- French: Une éclaircie sur le fleuve
- Directed by: Rosa Zacharie
- Written by: Rosa Zacharie
- Produced by: Barbara Shrier
- Starring: Jean Lapointe Isabel Richer
- Cinematography: Steve Asselin
- Edited by: Francis Leclerc
- Music by: Christian Bouchard
- Production companies: Les Productions Dixie Palomar
- Distributed by: Alliance Vivafilm
- Release date: October 2002 (FCIAT);
- Running time: 27 minutes
- Country: Canada

= Clearing Skies =

2002 Canadian short film directed by Rosa Zacharie

Clearing Skies (Une éclaircie sur le fleuve, lit. "A Clearing on the River") is a Canadian short drama film, directed by Rosa Zacharie and released in 2002. The film stars Jean Lapointe and Isabel Richer as a father and daughter who are struggling to heal their tense and fraught relationship.

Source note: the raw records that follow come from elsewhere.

-- pv_equiv track=rewrite | github.com/HuajianUP/360VOT | scripts/check_attribute_360VOT.py | checkResolution
-- ===== SOURCE A (Python) =====
-- def checkResolution(annos, low_th, high_th):
--     low = False
--     high = False
--     for index in annos:
--         anno = annos[index]
--         bbox = anno["bbox"] #bbox_rotated
--         area = bbox["h"] * bbox["w"]
--         if area < low_th:
--             low = True
--         if area > high_th:
--             high = True
--         if low and high:
--             break
--     return low, high
-- ===== SOURCE B (Python) =====
-- def checkResolution(annos, low_th, high_th):
--     extremes = None
--     for anno in annos.values():
--         bbox = anno["bbox"]
--         area = bbox["h"] * bbox["w"]
--         if extremes is None:
--             extremes = (area, area)
--         else:
--             extremes = (min(extremes[0], area), max(extremes[1], area))
--     if extremes is None:
--         return False, False
--     return extremes[0] < low_th, extremes[1] > high_th
-- ===== Notes on version B (the rewrite author's own statement) =====
-- stated objective: alternative
-- what changed: Instead of tracking two boolean threshold flags per element with a combined early exit, B maintains the running (min, max) area extremes over annos.values() and decides both answers by two single comparisons of the extremes against the thresholds at the end.
import Mathlib
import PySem

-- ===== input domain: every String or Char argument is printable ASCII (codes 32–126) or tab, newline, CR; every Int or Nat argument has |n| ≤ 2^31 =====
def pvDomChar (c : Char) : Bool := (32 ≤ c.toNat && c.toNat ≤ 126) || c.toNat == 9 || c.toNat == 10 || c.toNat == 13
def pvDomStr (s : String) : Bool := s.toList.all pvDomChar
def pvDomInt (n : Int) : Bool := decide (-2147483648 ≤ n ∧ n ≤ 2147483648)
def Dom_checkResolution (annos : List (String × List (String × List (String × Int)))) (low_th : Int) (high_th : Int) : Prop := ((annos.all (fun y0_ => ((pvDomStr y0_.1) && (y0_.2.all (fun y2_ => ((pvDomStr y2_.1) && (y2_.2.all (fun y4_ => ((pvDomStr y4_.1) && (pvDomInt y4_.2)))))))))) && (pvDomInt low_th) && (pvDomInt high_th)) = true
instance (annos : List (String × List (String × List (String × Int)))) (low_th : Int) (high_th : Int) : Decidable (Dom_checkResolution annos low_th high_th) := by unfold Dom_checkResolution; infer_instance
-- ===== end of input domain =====

-- B replaces A's fused two-flag loop (with early break) by a single pass that maintains the
-- running (min, max) area extremes and compares only the extremes to the thresholds at the end
-- (objective: alternative).

-- ===== PORT A =====
-- area of one anno: anno["bbox"]["h"] * anno["bbox"]["w"]; defaults unreachable under Pre_
def pvAreaOf (anno : List (String × List (String × Int))) : Int :=
  let bbox := PySem.Dict.getD (PySem.Dict.mk anno) "bbox" []
  (PySem.Dict.getD (PySem.Dict.mk bbox) "h" 0) * (PySem.Dict.getD (PySem.Dict.mk bbox) "w" 0)

-- the for-loop of A: iterate the dict's keys, look each anno up, track two flags, break when both set
def checkResolutionGo (d : List (String × List (String × List (String × Int)))) :
    List String → Int → Int → Bool → Bool → Bool × Bool
  | [], _low_th, _high_th, low, high => (low, high)
  | k :: ks, low_th, high_th, low, high =>
    let anno := PySem.Dict.getD (PySem.Dict.mk d) k []
    let area := pvAreaOf anno
    let low := if area < low_th then true else low
    let high := if area > high_th then true else high
    if low && high then (low, high)
    else checkResolutionGo d ks low_th high_th low high

def checkResolution (annos : List (String × List (String × List (String × Int)))) (low_th : Int) (high_th : Int) : Bool × Bool :=
  checkResolutionGo annos (annos.map (·.1)) low_th high_th false false

-- ===== PORT B =====
-- B's loop state: None, or the pair (min area so far, max area so far)
def pvStepExtremes (acc : Option (Int × Int)) (area : Int) : Option (Int × Int) :=
  match acc with
  | none => some (area, area)
  | some (m, M) => some (min m area, max M area)

def checkResolution_alt (annos : List (String × List (String × List (String × Int)))) (low_th : Int) (high_th : Int) : Bool × Bool :=
  let extremes := annos.foldl (fun acc p => pvStepExtremes acc (pvAreaOf p.2)) none
  match extremes with
  | none => (false, false)
  | some (m, M) => (decide (m < low_th), decide (M > high_th))

-- ===== PRECONDITION & SPEC =====
-- Pre_ excludes assoc lists with duplicate keys (they encode no Python dict) and entries whose
-- anno lacks a "bbox" dict with both "h" and "w", on which A raises KeyError.
def Pre_checkResolution (annos : List (String × List (String × List (String × Int)))) (low_th : Int) (high_th : Int) : Prop :=
  (annos.map (·.1)).Nodup ∧
  ∀ p ∈ annos, (PySem.Dict.mk p.2).contains "bbox" = true ∧
    (PySem.Dict.mk (PySem.Dict.getD (PySem.Dict.mk p.2) "bbox" [])).contains "h" = true ∧
    (PySem.Dict.mk (PySem.Dict.getD (PySem.Dict.mk p.2) "bbox" [])).contains "w" = true
instance (annos : List (String × List (String × List (String × Int)))) (low_th : Int) (high_th : Int) : Decidable (Pre_checkResolution annos low_th high_th) := by unfold Pre_checkResolution; infer_instance

def pvWitness_checkResolution : (List (String × List (String × List (String × Int)))) × Int × Int :=
  ([("t", [("bbox", [("h", 2), ("w", 3)])])], 1, 100)

def Spec_checkResolution (annos : List (String × List (String × List (String × Int)))) (low_th : Int) (high_th : Int) (out : Bool × Bool) : Prop := out = checkResolution_alt annos low_th high_th
instance (annos : List (String × List (String × List (String × Int)))) (low_th : Int) (high_th : Int) (out : Bool × Bool) : Decidable (Spec_checkResolution annos low_th high_th out) := by unfold Spec_checkResolution; infer_instance

-- ===== CLAIM (what is proved, stated in full; the proofs are below) =====
def Claim_equal_checkResolution : Prop := ∀ (annos : List (String × List (String × List (String × Int)))) (low_th : Int) (high_th : Int), Dom_checkResolution annos low_th high_th → Pre_checkResolution annos low_th high_th → Spec_checkResolution annos low_th high_th (checkResolution annos low_th high_th)

-- ===== LEMMAS AND PROOFS =====

-- A's loop over a suffix whose keys look up to their own values computes the two anys, flags as seeds
theorem checkResolutionGo_eq (d : List (String × List (String × List (String × Int))))
    (l : List (String × List (String × List (String × Int))))
    (hl : ∀ p ∈ l, PySem.Dict.getD (PySem.Dict.mk d) p.1 [] = p.2) :
    ∀ (low_th high_th : Int) (low high : Bool),
      checkResolutionGo d (l.map (·.1)) low_th high_th low high =
        (low || l.any (fun p => pvAreaOf p.2 < low_th),
         high || l.any (fun p => pvAreaOf p.2 > high_th)) := by
  induction l with
  | nil => intro _ _ low high; simp [checkResolutionGo]
  | cons p rest ih =>
    intro low_th high_th low high
    have hp := hl p (by simp)
    have hrest : ∀ q ∈ rest, PySem.Dict.getD (PySem.Dict.mk d) q.1 [] = q.2 :=
      fun q hq => hl q (by simp [hq])
    simp only [List.map_cons, checkResolutionGo, hp]
    by_cases h1 : pvAreaOf p.2 < low_th <;> by_cases h2 : pvAreaOf p.2 > high_th <;>
      simp [h1, h2, ih hrest, List.any_cons] <;>
      cases low <;> cases high <;> simp

theorem getD_self_of_nodup (annos : List (String × List (String × List (String × Int))))
    (hnd : (annos.map (·.1)).Nodup) :
    ∀ p ∈ annos, PySem.Dict.getD (PySem.Dict.mk annos) p.1 [] = p.2 := by
  intro p hp
  have hk : (PySem.Dict.mk annos).keys.Nodup := by
    simpa [PySem.Dict.keys_mk] using hnd
  have : (p.1, p.2) ∈ (PySem.Dict.mk annos).items := by
    simpa [PySem.Dict.items] using hp
  exact PySem.Dict.getD_of_mem_items _ this hk []

-- B's fold from a some-state yields componentwise fold of min and max
theorem foldl_step_some (l : List Int) :
    ∀ (m M : Int), l.foldl pvStepExtremes (some (m, M)) = some (l.foldl min m, l.foldl max M) := by
  induction l with
  | nil => intro m M; simp
  | cons a rest ih => intro m M; simp [pvStepExtremes, ih]

theorem foldl_min_lt (l : List Int) :
    ∀ (m t : Int), (decide (l.foldl min m < t)) = (decide (m < t) || l.any (fun a => a < t)) := by
  induction l with
  | nil => intro m t; simp
  | cons a rest ih =>
    intro m t
    rw [List.foldl_cons, ih (min m a) t, List.any_cons]
    have h : (min m a < t) ↔ (m < t ∨ a < t) := min_lt_iff
    simp [h, Bool.or_assoc]

theorem foldl_max_gt (l : List Int) :
    ∀ (M t : Int), (decide (t < l.foldl max M)) = (decide (t < M) || l.any (fun a => t < a)) := by
  induction l with
  | nil => intro M t; simp
  | cons a rest ih =>
    intro M t
    rw [List.foldl_cons, ih (max M a) t, List.any_cons]
    have h : (t < max M a) ↔ (t < M ∨ t < a) := lt_max_iff
    simp [h, Bool.or_assoc]

-- on a list of areas, B's extremes-then-compare yields the two anys
theorem extremes_eq_any (l : List Int) (lo hi : Int) :
    (match l.foldl pvStepExtremes none with
     | none => (false, false)
     | some (m, M) => (decide (m < lo), decide (M > hi))) =
      (l.any (fun a => a < lo), l.any (fun a => a > hi)) := by
  cases l with
  | nil => simp
  | cons a rest =>
    have h0 : pvStepExtremes none a = some (a, a) := rfl
    rw [List.foldl_cons, h0, foldl_step_some, List.any_cons, List.any_cons]
    simp only [gt_iff_lt]
    rw [foldl_min_lt, foldl_max_gt]

-- B computes the two anys
theorem checkResolution_alt_eq_any (annos : List (String × List (String × List (String × Int))))
    (low_th high_th : Int) :
    checkResolution_alt annos low_th high_th =
      (annos.any (fun p => pvAreaOf p.2 < low_th),
       annos.any (fun p => pvAreaOf p.2 > high_th)) := by
  unfold checkResolution_alt
  rw [show List.foldl (fun acc p => pvStepExtremes acc (pvAreaOf p.2)) none annos
        = (annos.map (fun p => pvAreaOf p.2)).foldl pvStepExtremes none from
        List.foldl_map.symm,
      extremes_eq_any]
  simp only [List.any_map]
  rfl

-- ===== VERDICT (by name: the statement is the Claim_ definition above) =====
theorem checkResolution_spec : Claim_equal_checkResolution := by
  intro annos low_th high_th _ hpre
  unfold Spec_checkResolution checkResolution
  rw [checkResolutionGo_eq annos annos (getD_self_of_nodup annos hpre.1),
      checkResolution_alt_eq_any]
  simp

The film premiered at the Abitibi-Témiscamingue International Film Festival in October 2002.

It was a Genie Award nominee for Best Live Action Short Drama at the 23rd Genie Awards in 2003. It was later screened at the 2003 CFC Worldwide Short Film Festival, where it won the award for Best Cinematography in a Canadian Short Film.

It was subsequently distributed as a bonus feature on the DVD release of the theatrical feature film Looking for Alexander (Mémoires affectives).